-- pv_equiv track=rewrite | github.com/FierceOtter/USA-GunDeaths | Basics.py | homicide_race
-- ===== SOURCE A (Python) =====
-- def homicide_race(intents,races):
--     homicide_race_counts = {}
--     for idx,val in enumerate(races):
--         if val not in homicide_race_counts:
--             homicide_race_counts[val] = 0
--         if intents[idx] == 'Homicide':
--             homicide_race_counts[val]+=1
--     return homicide_race_counts
-- ===== SOURCE B (Python) =====
-- def homicide_race(intents, races):
--     # group-by-key formulation: distinct races in first-occurrence order,
--     # then an independent counting scan per key.
--     return {r: sum(1 for race, intent in zip(races, intents)
--                    if race == r and intent == 'Homicide')
--             for r in dict.fromkeys(races)}
-- ===== Notes on version B (the rewrite author's own statement) =====
-- stated objective: alternative
-- what changed: Replaces A's single interleaved pass that maintains a mutable counter dict by a group-by-key formulation: dedupe the races into first-occurrence order, then compute each race's count with an independent scan over zip(races, intents); trades A's O(n) single pass for an O(k*n) per-key count with no mutable dict.
import Mathlib
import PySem

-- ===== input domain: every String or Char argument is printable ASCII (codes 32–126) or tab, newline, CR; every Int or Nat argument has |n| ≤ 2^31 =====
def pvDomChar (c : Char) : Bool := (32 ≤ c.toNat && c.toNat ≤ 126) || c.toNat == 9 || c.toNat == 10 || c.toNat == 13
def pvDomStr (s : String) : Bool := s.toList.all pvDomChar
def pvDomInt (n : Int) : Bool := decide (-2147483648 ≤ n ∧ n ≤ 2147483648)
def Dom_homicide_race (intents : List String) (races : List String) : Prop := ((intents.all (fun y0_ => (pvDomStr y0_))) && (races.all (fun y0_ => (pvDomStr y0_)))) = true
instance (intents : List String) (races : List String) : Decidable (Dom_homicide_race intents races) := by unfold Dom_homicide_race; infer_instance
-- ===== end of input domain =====

-- B replaces A's single interleaved counting pass over a mutable dict by a group-by-key
-- formulation (dedupe keys, then an independent counting scan per key); objective: alternative.

-- ===== PORT A =====
-- A: one pass over enumerate(races); per element insert key with 0 if absent, then increment on 'Homicide'.
def homicide_race (intents : List String) (races : List String) : List (String × Int) :=
  ((PySem.List.enumerate races).foldl
    (fun d p =>
      let d := if d.contains p.2 then d else d.insert p.2 0
      if PySem.List.pyGet? intents p.1 = some "Homicide" then d.modify p.2 0 (· + 1) else d)
    PySem.Dict.empty).items

-- ===== PORT B =====
-- B: distinct races in first-occurrence order (dict.fromkeys); for each such race,
-- sum(1 for race, intent in zip(races, intents) if race == r and intent == 'Homicide').
def homicide_race_alt (intents : List String) (races : List String) : List (String × Int) :=
  (PySem.List.dedup races).map (fun r =>
    (r, (races.zip intents).foldl
          (fun acc p => if p.1 = r ∧ p.2 = "Homicide" then acc + 1 else acc) (0 : Int)))

-- ===== PRECONDITION & SPEC =====
-- Pre_ excludes exactly the inputs where A raises IndexError: races longer than intents.
def Pre_homicide_race (intents : List String) (races : List String) : Prop :=
  races.length ≤ intents.length
instance (intents : List String) (races : List String) : Decidable (Pre_homicide_race intents races) := by unfold Pre_homicide_race; infer_instance

def pvWitness_homicide_race : List String × List String :=
  (["Homicide", "Suicide", "Homicide"], ["White", "Black", "White"])

def Spec_homicide_race (intents : List String) (races : List String) (out : List (String × Int)) : Prop := out = homicide_race_alt intents races
instance (intents : List String) (races : List String) (out : List (String × Int)) : Decidable (Spec_homicide_race intents races out) := by unfold Spec_homicide_race; infer_instance

-- ===== CLAIM (what is proved, stated in full; the proofs are below) =====
def Claim_equal_homicide_race : Prop := ∀ (intents : List String) (races : List String), Dom_homicide_race intents races → Pre_homicide_race intents races → Spec_homicide_race intents races (homicide_race intents races)

-- ===== LEMMAS AND PROOFS =====

-- homicide count of key k among the pairs of l (positions looked up in intents)
def hCount (intents : List String) (l : List (Int × String)) (k : String) : Int :=
  (((l.filter (fun p => decide (PySem.List.pyGet? intents p.1 = some "Homicide"))).map Prod.snd).count k : Int)

theorem hCount_nil (intents : List String) (k : String) : hCount intents [] k = 0 := rfl

theorem hCount_cons (intents : List String) (p : Int × String) (t : List (Int × String)) (k : String) :
    hCount intents (p :: t) k =
      (if PySem.List.pyGet? intents p.1 = some "Homicide" then (if p.2 = k then 1 else 0) else 0)
        + hCount intents t k := by
  unfold hCount
  by_cases hc : PySem.List.pyGet? intents p.1 = some "Homicide"
  · by_cases hk : p.2 = k <;> simp [hc, hk, List.count_cons] <;> push_cast <;> ring
  · simp [hc]

-- the "if absent: d[r]=0" step does not change getD (w.r.t. default 0)
theorem ensure_getD (d : PySem.Dict String Int) (r k : String) :
    (if d.contains r then d else d.insert r 0).getD k 0 = d.getD k 0 := by
  by_cases h : d.contains r = true
  · simp [h]
  · simp only [Bool.not_eq_true] at h
    rw [if_neg (by simp [h]), PySem.Dict.getD_insert]
    by_cases hk : k = r
    · subst hk
      rw [if_pos rfl, PySem.Dict.getD_of_not_contains d 0 h]
    · rw [if_neg hk]

theorem getD_foldA (intents : List String) (l : List (Int × String)) (d : PySem.Dict String Int) (k : String) :
    (l.foldl
      (fun d p =>
        let d := if d.contains p.2 then d else d.insert p.2 0
        if PySem.List.pyGet? intents p.1 = some "Homicide" then d.modify p.2 0 (· + 1) else d)
      d).getD k 0 = d.getD k 0 + hCount intents l k := by
  induction l generalizing d with
  | nil => simp [hCount_nil]
  | cons p t ih =>
    rw [List.foldl_cons, ih, hCount_cons]
    by_cases hc : PySem.List.pyGet? intents p.1 = some "Homicide"
    · by_cases hk : p.2 = k
      · subst hk
        simp only [hc, if_true, PySem.Dict.getD_modify, ensure_getD, if_pos rfl]
        ring
      · simp only [hc, if_true, PySem.Dict.getD_modify, if_neg (Ne.symm hk)]
        rw [ensure_getD]
        simp [hk]
    · simp only [hc, if_false, ensure_getD]
      ring

-- the "if absent: d[r]=0" step is Set.add on the keys
theorem ensure_keys (d : PySem.Dict String Int) (r : String) :
    (if d.contains r then d else d.insert r 0).keys = PySem.Set.add d.keys r := by
  by_cases h : d.contains r = true
  · rw [if_pos h, PySem.Set.add]
    rw [PySem.Dict.contains_iff_mem_keys] at h
    simp [h]
  · simp only [Bool.not_eq_true] at h
    rw [if_neg (by simp [h]), PySem.Dict.keys_insert_of_not_contains d 0 h, PySem.Set.add]
    have : ¬ r ∈ d.keys := fun hm => by
      rw [← PySem.Dict.contains_iff_mem_keys] at hm; simp [h] at hm
    simp [this]

theorem ensure_contains_self (d : PySem.Dict String Int) (r : String) :
    (if d.contains r then d else d.insert r 0).contains r = true := by
  by_cases h : d.contains r = true
  · simp [h]
  · simp only [Bool.not_eq_true] at h
    simp [h, PySem.Dict.contains_insert]

theorem keys_foldA (intents : List String) (l : List (Int × String)) (d : PySem.Dict String Int) :
    (l.foldl
      (fun d p =>
        let d := if d.contains p.2 then d else d.insert p.2 0
        if PySem.List.pyGet? intents p.1 = some "Homicide" then d.modify p.2 0 (· + 1) else d)
      d).keys = PySem.Set.update d.keys (l.map Prod.snd) := by
  induction l generalizing d with
  | nil => simp [PySem.Set.update]
  | cons p t ih =>
    rw [List.foldl_cons, ih]
    have hstep :
        (let d' := if d.contains p.2 then d else d.insert p.2 0
         if PySem.List.pyGet? intents p.1 = some "Homicide" then d'.modify p.2 0 (· + 1) else d').keys
          = PySem.Set.add d.keys p.2 := by
      by_cases hc : PySem.List.pyGet? intents p.1 = some "Homicide"
      · simp only [hc, if_true]
        rw [PySem.Dict.keys_modify,
          PySem.Dict.keys_insert_of_contains _ _ (ensure_contains_self d p.2),
          ensure_keys]
      · simp only [hc, if_false]
        exact ensure_keys d p.2
    rw [hstep]
    simp [PySem.Set.update]

theorem items_eq_keys_map (d : PySem.Dict String Int) (h : d.keys.Nodup) :
    d.items = d.keys.map (fun k => (k, d.getD k 0)) := by
  have hk : d.keys = d.items.map Prod.fst := rfl
  rw [hk, List.map_map]
  apply List.ext_getElem (by simp)
  intro i h1 h2
  simp only [List.getElem_map, Function.comp]
  have hm : (d.items[i].1, d.items[i].2) ∈ d.items := by
    simpa using List.getElem_mem h1
  have := PySem.Dict.getD_of_mem_items d hm h 0
  exact Prod.ext rfl this.symm

-- B's counting fold equals the countP of its predicate
theorem foldB_eq_countP (l : List (String × String)) (r : String) (acc : Int) :
    l.foldl (fun acc p => if p.1 = r ∧ p.2 = "Homicide" then acc + 1 else acc) acc
      = acc + (l.countP (fun p => decide (p.1 = r ∧ p.2 = "Homicide")) : Int) := by
  induction l generalizing acc with
  | nil => simp
  | cons p t ih =>
    rw [List.foldl_cons, ih, List.countP_cons]
    by_cases h : p.1 = r ∧ p.2 = "Homicide" <;> simp [h] <;> push_cast <;> ring

-- A's per-key homicide count, read off enumerate, equals B's count over the zip
theorem hCount_eq_zip_countP (intents : List String) (races : List String) (s : Nat)
    (h : s + races.length ≤ intents.length) (k : String) :
    hCount intents (PySem.List.enumerate races (s : Int)) k
      = ((races.zip (intents.drop s)).countP (fun p => decide (p.1 = k ∧ p.2 = "Homicide")) : Int) := by
  induction races generalizing s with
  | nil => simp [PySem.List.enumerate_nil, hCount_nil]
  | cons r t ih =>
    have hs : s < intents.length := by simp at h; omega
    have hdrop : intents.drop s = intents[s] :: intents.drop (s + 1) :=
      List.drop_eq_getElem_cons hs
    rw [PySem.List.enumerate_cons, hCount_cons, hdrop]
    have hcast : ((s : Int) + 1) = ((s + 1 : Nat) : Int) := by push_cast; ring
    rw [hcast, ih (s + 1) (by simp at h ⊢; omega)]
    simp only [List.zip_cons_cons, List.countP_cons, PySem.List.pyGet?_natCast,
      List.getElem?_eq_getElem hs]
    by_cases hc : intents[s] = "Homicide"
    · by_cases hk : r = k <;> simp [hc, hk] <;> push_cast <;> ring
    · simp [hc]

-- ===== VERDICT (by name: the statement is the Claim_ definition above) =====
theorem homicide_race_spec : Claim_equal_homicide_race := by
  intro intents races _ hpre
  unfold Spec_homicide_race homicide_race homicide_race_alt
  have hkeysA := keys_foldA intents (PySem.List.enumerate races) PySem.Dict.empty
  rw [PySem.List.map_snd_enumerate, PySem.Dict.keys_empty] at hkeysA
  have hupd : PySem.Set.update ([] : List String) races = PySem.Set.ofList races := by
    rw [PySem.Set.update, PySem.Set.ofList_eq_foldl]
  have hnodup : (PySem.Set.ofList races).Nodup := PySem.Set.nodup_ofList races
  rw [items_eq_keys_map _ (by rw [hkeysA, hupd]; exact hnodup), hkeysA, hupd,
      PySem.List.dedup_eq_ofList]
  apply List.map_congr_left
  intro k _
  rw [getD_foldA, PySem.Dict.getD_empty, foldB_eq_countP]
  have h0 : (0 : Nat) + races.length ≤ intents.length := by simpa using hpre
  have := hCount_eq_zip_countP intents races 0 h0 k
  simp only [Nat.cast_zero, List.drop_zero] at this
  rw [this]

▸ **WHAT TO DO**
The job here is to find each line above with the word "some" and copy it.

▸ **OUTPUT FOR THIS EXERCISE**
      if PySem.List.pyGet? intents p.1 = some "Homicide" then d.modify p.2 0 (· + 1) else d)
  (((l.filter (fun p => decide (PySem.List.pyGet? intents p.1 = some "Homicide"))).map Prod.snd).count k : Int)
      (if PySem.List.pyGet? intents p.1 = some "Homicide" then (if p.2 = k then 1 else 0) else 0)
  by_cases hc : PySem.List.pyGet? intents p.1 = some "Homicide"
        if PySem.List.pyGet? intents p.1 = some "Homicide" then d.modify p.2 0 (· + 1) else d)
    by_cases hc : PySem.List.pyGet? intents p.1 = some "Homicide"
        if PySem.List.pyGet? intents p.1 = some "Homicide" then d.modify p.2 0 (· + 1) else d)
         if PySem.List.pyGet? intents p.1 = some "Homicide" then d'.modify p.2 0 (· + 1) else d').keys
      by_cases hc : PySem.List.pyGet? intents p.1 = some "Homicide"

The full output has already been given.